Horticulture Research 9,
Article number: uhac193 (2022)
Views: 93

Received: 23 May 2022
Accepted: 22 Aug 2022
Published online: 30 Aug 2022


Carotene hydroxylase plays an important role in catalyzing the hydroxylation of carotene to xanthopylls, including two types: non-heme carotene hydroxylase (BCH type) and heme-containing cytochrome P450 hydroxylase (P450 type). Two BCH-encoding genes were annotated in the carrot genome. However, the role of BCHs and whether there are functional interactions between the duplicated BCHs in carrot remains unclear. In this study, two BCH encoding genes, DcBCH1 and DcBCH2, were cloned from carrot. The relative expression level of DcBCH1 was much higher than that of DcBCH2 in carrot taproots with different carotene accumulation levels.

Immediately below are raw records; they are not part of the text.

-- pv_equiv track=rewrite | github.com/burghoff/Scientific-Inkscape | scientific_inkscape/TextParser.py | ttgenerator
-- ===== SOURCE A (Python) =====
-- TT_TEXT = 1
--
-- TT_TAIL = 0
--
-- def ttgenerator(Nd,starti=0,stopi=None):
--     di = starti
--     if stopi is None: stopi = Nd
--     tt = TT_TAIL
--     while True:
--         if tt == TT_TEXT:
--             di += 1
--             tt = TT_TAIL
--         else:
--             tt = TT_TEXT
--         if di == stopi and tt == TT_TEXT:
--             return
--         else:
--             yield di, tt
-- ===== SOURCE B (Python) =====
-- TT_TEXT = 1
--
-- TT_TAIL = 0
--
-- def ttgenerator(Nd, starti=0, stopi=None):
--     # Staged construction, no toggle state machine: build the TEXT pairs and the
--     # TAIL pairs in bulk (zip of a range with a constant column), interleave them
--     # by strided slice assignment into a preallocated list, and yield the result.
--     if stopi is None:
--         stopi = Nd
--     n = stopi - starti
--     if n < 0:
--         n = 0
--     out = [None] * (2 * n)
--     out[0::2] = zip(range(starti, stopi), [TT_TEXT] * n)
--     out[1::2] = zip(range(starti + 1, stopi + 1), [TT_TAIL] * n)
--     yield from out
-- ===== Notes on version B (the rewrite author's own statement) =====
-- stated objective: alternative
-- what changed: Replaced the TT_TAIL/TT_TEXT toggle state machine (one yield per iteration, state carried across iterations) by staged bulk construction: the TEXT column and the TAIL column are each built in one pass as zip(range, constant) and interleaved by strided slice assignment, then yielded.
import Mathlib
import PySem

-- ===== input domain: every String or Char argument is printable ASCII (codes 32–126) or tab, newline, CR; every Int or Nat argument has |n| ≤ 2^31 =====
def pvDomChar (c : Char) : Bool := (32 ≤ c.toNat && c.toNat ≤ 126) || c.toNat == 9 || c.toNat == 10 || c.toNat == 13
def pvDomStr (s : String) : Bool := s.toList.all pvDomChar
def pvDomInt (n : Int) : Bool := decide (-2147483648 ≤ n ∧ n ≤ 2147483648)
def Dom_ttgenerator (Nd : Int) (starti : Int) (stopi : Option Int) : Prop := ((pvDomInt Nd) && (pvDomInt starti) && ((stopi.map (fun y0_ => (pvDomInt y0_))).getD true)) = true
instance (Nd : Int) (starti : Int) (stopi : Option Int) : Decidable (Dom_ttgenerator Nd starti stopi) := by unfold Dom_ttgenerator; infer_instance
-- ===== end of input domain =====

-- B replaces A's toggle state machine by staged bulk construction (two zipped columns
-- interleaved); no speed claim; equivalence is about the list of yielded pairs.

-- ===== PORT A =====
-- A's while-True loop with the tt toggle: one yield per iteration; fuel makes the
-- recursion total (it is large enough on Pre_; outside Pre_ the Python generator never terminates).
def ttLoopA (stop : Int) : Int → Int → Nat → List (Int × Int)
  | _, _, 0 => []
  | di, tt, fuel+1 =>
    let p := if tt == 1 then (di + 1, 0) else (di, 1)
    if p.1 == stop && p.2 == 1 then []
    else (p.1, p.2) :: ttLoopA stop p.1 p.2 fuel

def ttgenerator (Nd : Int) (starti : Int) (stopi : Option Int) : List (Int × Int) :=
  let stop := stopi.getD Nd
  ttLoopA stop starti 0 (2 * (stop - starti) + 1).toNat

-- ===== PORT B =====
-- B's staged construction: the TEXT column zip(range(starti,stop), [1]*n) and the
-- TAIL column zip(range(starti+1,stop+1), [0]*n), interleaved by strided slice
-- assignment (out[0::2]/out[1::2]); ttZipFlat is that interleaving (the two
-- columns always have equal length here).
def ttZipFlat : List (Int × Int) → List (Int × Int) → List (Int × Int)
  | x :: xs, y :: ys => x :: y :: ttZipFlat xs ys
  | _, _ => []

def ttgenerator_alt (Nd : Int) (starti : Int) (stopi : Option Int) : List (Int × Int) :=
  let stop := stopi.getD Nd
  let n := (stop - starti).toNat
  ttZipFlat
    ((PySem.List.pyRange starti stop 1).zip (List.replicate n (1 : Int)))
    ((PySem.List.pyRange (starti + 1) (stop + 1) 1).zip (List.replicate n (0 : Int)))

-- ===== PRECONDITION & SPEC =====
-- Pre_ excludes starti > stop (where stop = stopi if given, else Nd): there the Python
-- generator never terminates (di only increases and never equals stop), so A returns no value.
def Pre_ttgenerator (Nd : Int) (starti : Int) (stopi : Option Int) : Prop :=
  starti ≤ stopi.getD Nd
instance (Nd : Int) (starti : Int) (stopi : Option Int) : Decidable (Pre_ttgenerator Nd starti stopi) := by unfold Pre_ttgenerator; infer_instance

def pvWitness_ttgenerator : Int × Int × Option Int := (3, 0, none)

def Spec_ttgenerator (Nd : Int) (starti : Int) (stopi : Option Int) (out : List (Int × Int)) : Prop := out = ttgenerator_alt Nd starti stopi
instance (Nd : Int) (starti : Int) (stopi : Option Int) (out : List (Int × Int)) : Decidable (Spec_ttgenerator Nd starti stopi out) := by unfold Spec_ttgenerator; infer_instance

-- ===== CLAIM =====
def Claim_equal_ttgenerator : Prop := ∀ (Nd : Int) (starti : Int) (stopi : Option Int), Dom_ttgenerator Nd starti stopi → Pre_ttgenerator Nd starti stopi → Spec_ttgenerator Nd starti stopi (ttgenerator Nd starti stopi)

-- ===== LEMMAS AND PROOFS =====

-- Canonical description of the yielded list: n full TEXT/TAIL steps from s.
def ttCanon : Int → Nat → List (Int × Int)
  | _, 0 => []
  | s, n+1 => (s, 1) :: (s + 1, 0) :: ttCanon (s + 1) n

-- A's fueled toggle loop equals the canonical list when stop = di + n.
theorem ttLoopA_eq_canon (n : Nat) : ∀ (di : Int),
    ttLoopA (di + n) di 0 (2 * n + 1) = ttCanon di n := by
  induction n with
  | zero =>
    intro di
    simp [ttLoopA, ttCanon]
  | succ n ih =>
    intro di
    have hA : ttLoopA (di + (n+1 : Nat)) di 0 (2 * (n+1) + 1)
        = (di, 1) :: (di + 1, 0) :: ttLoopA (di + (n+1 : Nat)) (di + 1) 0 (2 * n + 1) := by
      show ttLoopA (di + (n+1 : Nat)) di 0 (2 * n + 1 + 1 + 1) = _
      rw [ttLoopA, ttLoopA]
      simp only [beq_iff_eq]
      split_ifs with hc1 hc2 <;> simp_all <;> try omega
    have harg : di + ((n : Nat) + 1 : Nat) = (di + 1) + (n : Nat) := by push_cast; ring
    rw [hA, harg, ih (di + 1), ttCanon]

-- B's interleaving of the two zipped columns equals the canonical list.
theorem ttZipFlat_eq_canon (n : Nat) : ∀ (s : Int),
    ttZipFlat
      ((PySem.List.pyRange s (s + n) 1).zip (List.replicate n (1 : Int)))
      ((PySem.List.pyRange (s + 1) (s + n + 1) 1).zip (List.replicate n (0 : Int)))
    = ttCanon s n := by
  induction n with
  | zero =>
    intro s
    simp [ttZipFlat, ttCanon]
  | succ n ih =>
    intro s
    have h1 : s < s + ((n : Nat) + 1 : Nat) := by push_cast; omega
    have h2 : s + 1 < s + ((n : Nat) + 1 : Nat) + 1 := by push_cast; omega
    rw [PySem.List.pyRange_one_cons h1, PySem.List.pyRange_one_cons h2]
    have hb1 : (s + ((n : Nat) + 1 : Nat) : Int) = (s + 1) + (n : Nat) := by push_cast; ring
    rw [hb1]
    simp only [List.replicate_succ, List.zip_cons_cons, ttZipFlat]
    rw [ih (s + 1), ttCanon]

-- ===== VERDICT =====
theorem ttgenerator_spec : Claim_equal_ttgenerator := by
  intro Nd starti stopi _ hpre
  have hle : starti ≤ stopi.getD Nd := hpre
  obtain ⟨n, hs⟩ : ∃ n : Nat, stopi.getD Nd = starti + (n : Int) :=
    ⟨(stopi.getD Nd - starti).toNat, by omega⟩
  show ttLoopA (stopi.getD Nd) starti 0 (2 * (stopi.getD Nd - starti) + 1).toNat
      = ttZipFlat
          ((PySem.List.pyRange starti (stopi.getD Nd) 1).zip
            (List.replicate (stopi.getD Nd - starti).toNat (1 : Int)))
          ((PySem.List.pyRange (starti + 1) (stopi.getD Nd + 1) 1).zip
            (List.replicate (stopi.getD Nd - starti).toNat (0 : Int)))
  rw [hs]
  have hf1 : (2 * ((starti + (n : Int)) - starti) + 1).toNat = 2 * n + 1 := by omega
  have hf2 : ((starti + (n : Int)) - starti).toNat = n := by omega
  rw [hf1, hf2, ttZipFlat_eq_canon n starti]
  exact ttLoopA_eq_canon n starti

Overexpression of DcBCH1 in ‘KRD’ (high carotene accumulated) carrot changed the taproot color from orange to yellow, accompanied by substantial reductions in α-carotene and β-carotene. There was no obvious change in taproot color between transgenic ‘KRD’ carrot overexpressing DcBCH2 and control carrot. Simultaneously, the content of α-carotene in the taproot of DcBCH2-overexpressing carrot decreased, but the content of β-carotene did not change significantly in comparison with control carrot. Using the CRISPR/Cas9 system to knock out DcBCH1 in ‘KRD’ carrot lightened the taproot color from orange to pink-orange; the content of α-carotene in the taproot increased slightly, while the β-carotene content was still significantly decreased, compared with control carrot. In DcBCH1-knockout carrot, the transcript level of DcBCH2 was significantly increased. These results indicated that in carrot taproot, DcBCH1 played the main function of BCH enzyme, which could hydroxylate α-carotene and β-carotene; DcBCH1 and DcBCH2 had functional redundancy, and these two DcBCHs could partially compensate for each other.